GIVEN ENTRIES:
========================================================================
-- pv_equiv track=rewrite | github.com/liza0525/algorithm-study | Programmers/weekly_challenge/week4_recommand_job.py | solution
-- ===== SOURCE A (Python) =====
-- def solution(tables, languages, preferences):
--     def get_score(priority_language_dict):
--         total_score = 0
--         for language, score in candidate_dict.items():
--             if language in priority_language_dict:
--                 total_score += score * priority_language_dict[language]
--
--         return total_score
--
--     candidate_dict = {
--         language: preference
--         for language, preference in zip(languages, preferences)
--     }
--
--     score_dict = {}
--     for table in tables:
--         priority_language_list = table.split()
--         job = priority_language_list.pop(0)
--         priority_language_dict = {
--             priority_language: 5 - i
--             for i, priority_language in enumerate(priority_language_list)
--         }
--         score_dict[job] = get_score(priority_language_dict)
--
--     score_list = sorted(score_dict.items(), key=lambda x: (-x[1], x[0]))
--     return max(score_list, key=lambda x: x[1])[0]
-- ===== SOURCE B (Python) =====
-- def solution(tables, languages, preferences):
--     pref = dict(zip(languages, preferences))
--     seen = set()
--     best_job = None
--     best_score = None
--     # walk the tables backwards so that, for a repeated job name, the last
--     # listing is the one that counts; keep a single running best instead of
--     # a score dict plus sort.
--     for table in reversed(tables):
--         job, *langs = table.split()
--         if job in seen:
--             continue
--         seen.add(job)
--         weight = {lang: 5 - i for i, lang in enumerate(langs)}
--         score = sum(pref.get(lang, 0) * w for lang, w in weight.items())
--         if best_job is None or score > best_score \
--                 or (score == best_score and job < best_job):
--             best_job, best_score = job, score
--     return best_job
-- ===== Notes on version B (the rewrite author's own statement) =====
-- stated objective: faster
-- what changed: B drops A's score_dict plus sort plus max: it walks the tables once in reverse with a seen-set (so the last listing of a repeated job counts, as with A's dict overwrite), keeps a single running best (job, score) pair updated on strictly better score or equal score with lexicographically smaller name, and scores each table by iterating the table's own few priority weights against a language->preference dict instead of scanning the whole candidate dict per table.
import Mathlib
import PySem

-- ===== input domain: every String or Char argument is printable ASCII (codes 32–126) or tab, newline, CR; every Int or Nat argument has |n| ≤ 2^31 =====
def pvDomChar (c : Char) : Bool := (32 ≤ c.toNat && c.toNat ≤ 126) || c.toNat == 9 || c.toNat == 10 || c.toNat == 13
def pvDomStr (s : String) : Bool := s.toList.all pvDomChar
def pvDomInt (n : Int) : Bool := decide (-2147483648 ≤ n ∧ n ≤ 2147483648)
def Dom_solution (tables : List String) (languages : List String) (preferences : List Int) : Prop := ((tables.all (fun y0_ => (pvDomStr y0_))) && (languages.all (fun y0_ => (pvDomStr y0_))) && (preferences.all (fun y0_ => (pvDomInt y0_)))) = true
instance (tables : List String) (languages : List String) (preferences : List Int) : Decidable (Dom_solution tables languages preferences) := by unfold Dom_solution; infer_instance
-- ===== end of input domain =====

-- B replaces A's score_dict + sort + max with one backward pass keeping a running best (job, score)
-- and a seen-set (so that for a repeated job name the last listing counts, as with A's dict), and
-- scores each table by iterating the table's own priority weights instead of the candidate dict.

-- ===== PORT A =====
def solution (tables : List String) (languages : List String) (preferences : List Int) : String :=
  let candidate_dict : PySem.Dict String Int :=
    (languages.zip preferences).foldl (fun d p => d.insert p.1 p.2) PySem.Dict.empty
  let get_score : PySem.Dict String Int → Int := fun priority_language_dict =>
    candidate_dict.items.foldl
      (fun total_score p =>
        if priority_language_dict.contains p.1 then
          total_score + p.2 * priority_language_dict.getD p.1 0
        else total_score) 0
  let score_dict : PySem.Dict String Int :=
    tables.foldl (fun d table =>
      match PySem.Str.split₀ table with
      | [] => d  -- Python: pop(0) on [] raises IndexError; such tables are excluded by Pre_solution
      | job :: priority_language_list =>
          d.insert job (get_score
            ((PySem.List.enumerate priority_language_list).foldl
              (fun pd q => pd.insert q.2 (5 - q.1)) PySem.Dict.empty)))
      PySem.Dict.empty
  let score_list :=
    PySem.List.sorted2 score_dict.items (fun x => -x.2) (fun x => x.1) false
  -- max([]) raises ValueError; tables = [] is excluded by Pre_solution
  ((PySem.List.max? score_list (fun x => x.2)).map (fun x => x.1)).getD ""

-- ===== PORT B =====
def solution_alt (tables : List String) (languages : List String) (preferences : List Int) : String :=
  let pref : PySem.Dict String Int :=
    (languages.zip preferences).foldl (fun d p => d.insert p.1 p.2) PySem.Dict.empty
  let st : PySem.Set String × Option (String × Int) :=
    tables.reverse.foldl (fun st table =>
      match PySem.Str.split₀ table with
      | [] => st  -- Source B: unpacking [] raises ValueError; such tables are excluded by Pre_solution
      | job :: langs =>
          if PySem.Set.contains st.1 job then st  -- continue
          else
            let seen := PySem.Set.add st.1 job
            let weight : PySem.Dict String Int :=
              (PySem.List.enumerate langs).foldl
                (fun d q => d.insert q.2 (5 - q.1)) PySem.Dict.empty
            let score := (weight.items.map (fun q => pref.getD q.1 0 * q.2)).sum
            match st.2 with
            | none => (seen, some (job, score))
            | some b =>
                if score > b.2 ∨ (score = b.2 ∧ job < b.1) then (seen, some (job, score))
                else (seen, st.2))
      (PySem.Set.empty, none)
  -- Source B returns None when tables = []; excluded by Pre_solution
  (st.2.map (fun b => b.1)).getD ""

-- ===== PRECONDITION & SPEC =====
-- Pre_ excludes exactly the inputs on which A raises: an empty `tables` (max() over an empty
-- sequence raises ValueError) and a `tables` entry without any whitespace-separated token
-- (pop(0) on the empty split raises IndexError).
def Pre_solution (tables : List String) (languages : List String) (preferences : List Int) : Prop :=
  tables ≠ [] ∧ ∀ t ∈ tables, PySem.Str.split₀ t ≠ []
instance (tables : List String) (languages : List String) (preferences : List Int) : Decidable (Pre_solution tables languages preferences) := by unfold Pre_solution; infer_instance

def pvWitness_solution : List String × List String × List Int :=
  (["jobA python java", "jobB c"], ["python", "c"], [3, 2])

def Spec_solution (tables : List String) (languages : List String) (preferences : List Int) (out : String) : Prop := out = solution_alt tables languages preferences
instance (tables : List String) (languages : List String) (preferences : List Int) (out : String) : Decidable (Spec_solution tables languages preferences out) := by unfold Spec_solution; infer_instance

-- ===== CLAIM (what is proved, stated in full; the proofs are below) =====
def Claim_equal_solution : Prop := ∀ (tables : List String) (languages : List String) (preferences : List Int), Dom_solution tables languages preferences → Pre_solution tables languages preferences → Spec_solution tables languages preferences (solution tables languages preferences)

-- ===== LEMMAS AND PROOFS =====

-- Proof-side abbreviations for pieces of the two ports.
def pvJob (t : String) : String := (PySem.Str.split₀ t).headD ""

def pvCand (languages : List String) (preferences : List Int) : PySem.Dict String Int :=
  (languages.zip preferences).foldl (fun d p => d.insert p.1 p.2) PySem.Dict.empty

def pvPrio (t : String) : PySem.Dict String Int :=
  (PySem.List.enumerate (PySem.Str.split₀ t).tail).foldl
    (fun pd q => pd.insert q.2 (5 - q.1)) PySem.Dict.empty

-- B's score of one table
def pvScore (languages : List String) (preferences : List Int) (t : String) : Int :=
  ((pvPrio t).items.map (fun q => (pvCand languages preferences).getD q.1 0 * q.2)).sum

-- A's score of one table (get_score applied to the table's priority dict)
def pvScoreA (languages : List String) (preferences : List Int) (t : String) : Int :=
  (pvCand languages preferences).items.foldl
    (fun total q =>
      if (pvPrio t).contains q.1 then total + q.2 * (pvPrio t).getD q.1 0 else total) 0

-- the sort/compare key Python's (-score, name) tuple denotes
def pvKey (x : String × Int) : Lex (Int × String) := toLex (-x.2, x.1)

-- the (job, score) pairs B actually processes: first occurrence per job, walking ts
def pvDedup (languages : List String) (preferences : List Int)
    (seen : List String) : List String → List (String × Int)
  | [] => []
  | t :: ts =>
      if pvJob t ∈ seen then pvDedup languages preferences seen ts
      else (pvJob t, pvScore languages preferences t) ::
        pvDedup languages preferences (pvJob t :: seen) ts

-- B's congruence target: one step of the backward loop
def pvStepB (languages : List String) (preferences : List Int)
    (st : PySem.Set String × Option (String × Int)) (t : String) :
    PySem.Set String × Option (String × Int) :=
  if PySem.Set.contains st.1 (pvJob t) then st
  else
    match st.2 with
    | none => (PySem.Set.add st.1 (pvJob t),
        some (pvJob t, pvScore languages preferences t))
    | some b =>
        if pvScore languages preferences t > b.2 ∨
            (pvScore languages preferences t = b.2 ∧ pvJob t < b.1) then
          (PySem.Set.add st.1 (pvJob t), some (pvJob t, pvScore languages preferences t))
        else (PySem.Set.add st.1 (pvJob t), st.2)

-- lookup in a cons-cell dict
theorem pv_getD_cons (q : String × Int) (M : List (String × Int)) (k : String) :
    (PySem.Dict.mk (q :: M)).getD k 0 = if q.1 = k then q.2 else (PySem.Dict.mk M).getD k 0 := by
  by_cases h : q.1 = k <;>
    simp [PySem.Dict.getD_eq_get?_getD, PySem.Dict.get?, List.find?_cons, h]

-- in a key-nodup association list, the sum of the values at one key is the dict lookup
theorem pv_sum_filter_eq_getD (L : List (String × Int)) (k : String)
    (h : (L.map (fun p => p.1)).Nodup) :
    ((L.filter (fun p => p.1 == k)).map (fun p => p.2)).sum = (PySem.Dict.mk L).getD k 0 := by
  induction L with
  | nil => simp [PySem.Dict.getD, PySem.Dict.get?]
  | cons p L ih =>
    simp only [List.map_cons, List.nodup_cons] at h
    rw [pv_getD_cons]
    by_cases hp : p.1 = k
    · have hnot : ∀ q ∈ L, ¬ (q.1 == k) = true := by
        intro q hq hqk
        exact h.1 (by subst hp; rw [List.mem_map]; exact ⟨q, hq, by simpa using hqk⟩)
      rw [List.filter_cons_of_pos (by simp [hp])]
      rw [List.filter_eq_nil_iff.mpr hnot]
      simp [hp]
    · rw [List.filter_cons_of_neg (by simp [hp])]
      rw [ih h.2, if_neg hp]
========================================================================
WORK REQUIRED: The lines holding the word "unfold" are the answer. Find them in the entries and copy them.

WORKED SOLUTION:
instance (tables : List String) (languages : List String) (preferences : List Int) : Decidable (Dom_solution tables languages preferences) := by unfold Dom_solution; infer_instance
instance (tables : List String) (languages : List String) (preferences : List Int) : Decidable (Pre_solution tables languages preferences) := by unfold Pre_solution; infer_instance
instance (tables : List String) (languages : List String) (preferences : List Int) (out : String) : Decidable (Spec_solution tables languages preferences out) := by unfold Spec_solution; infer_instance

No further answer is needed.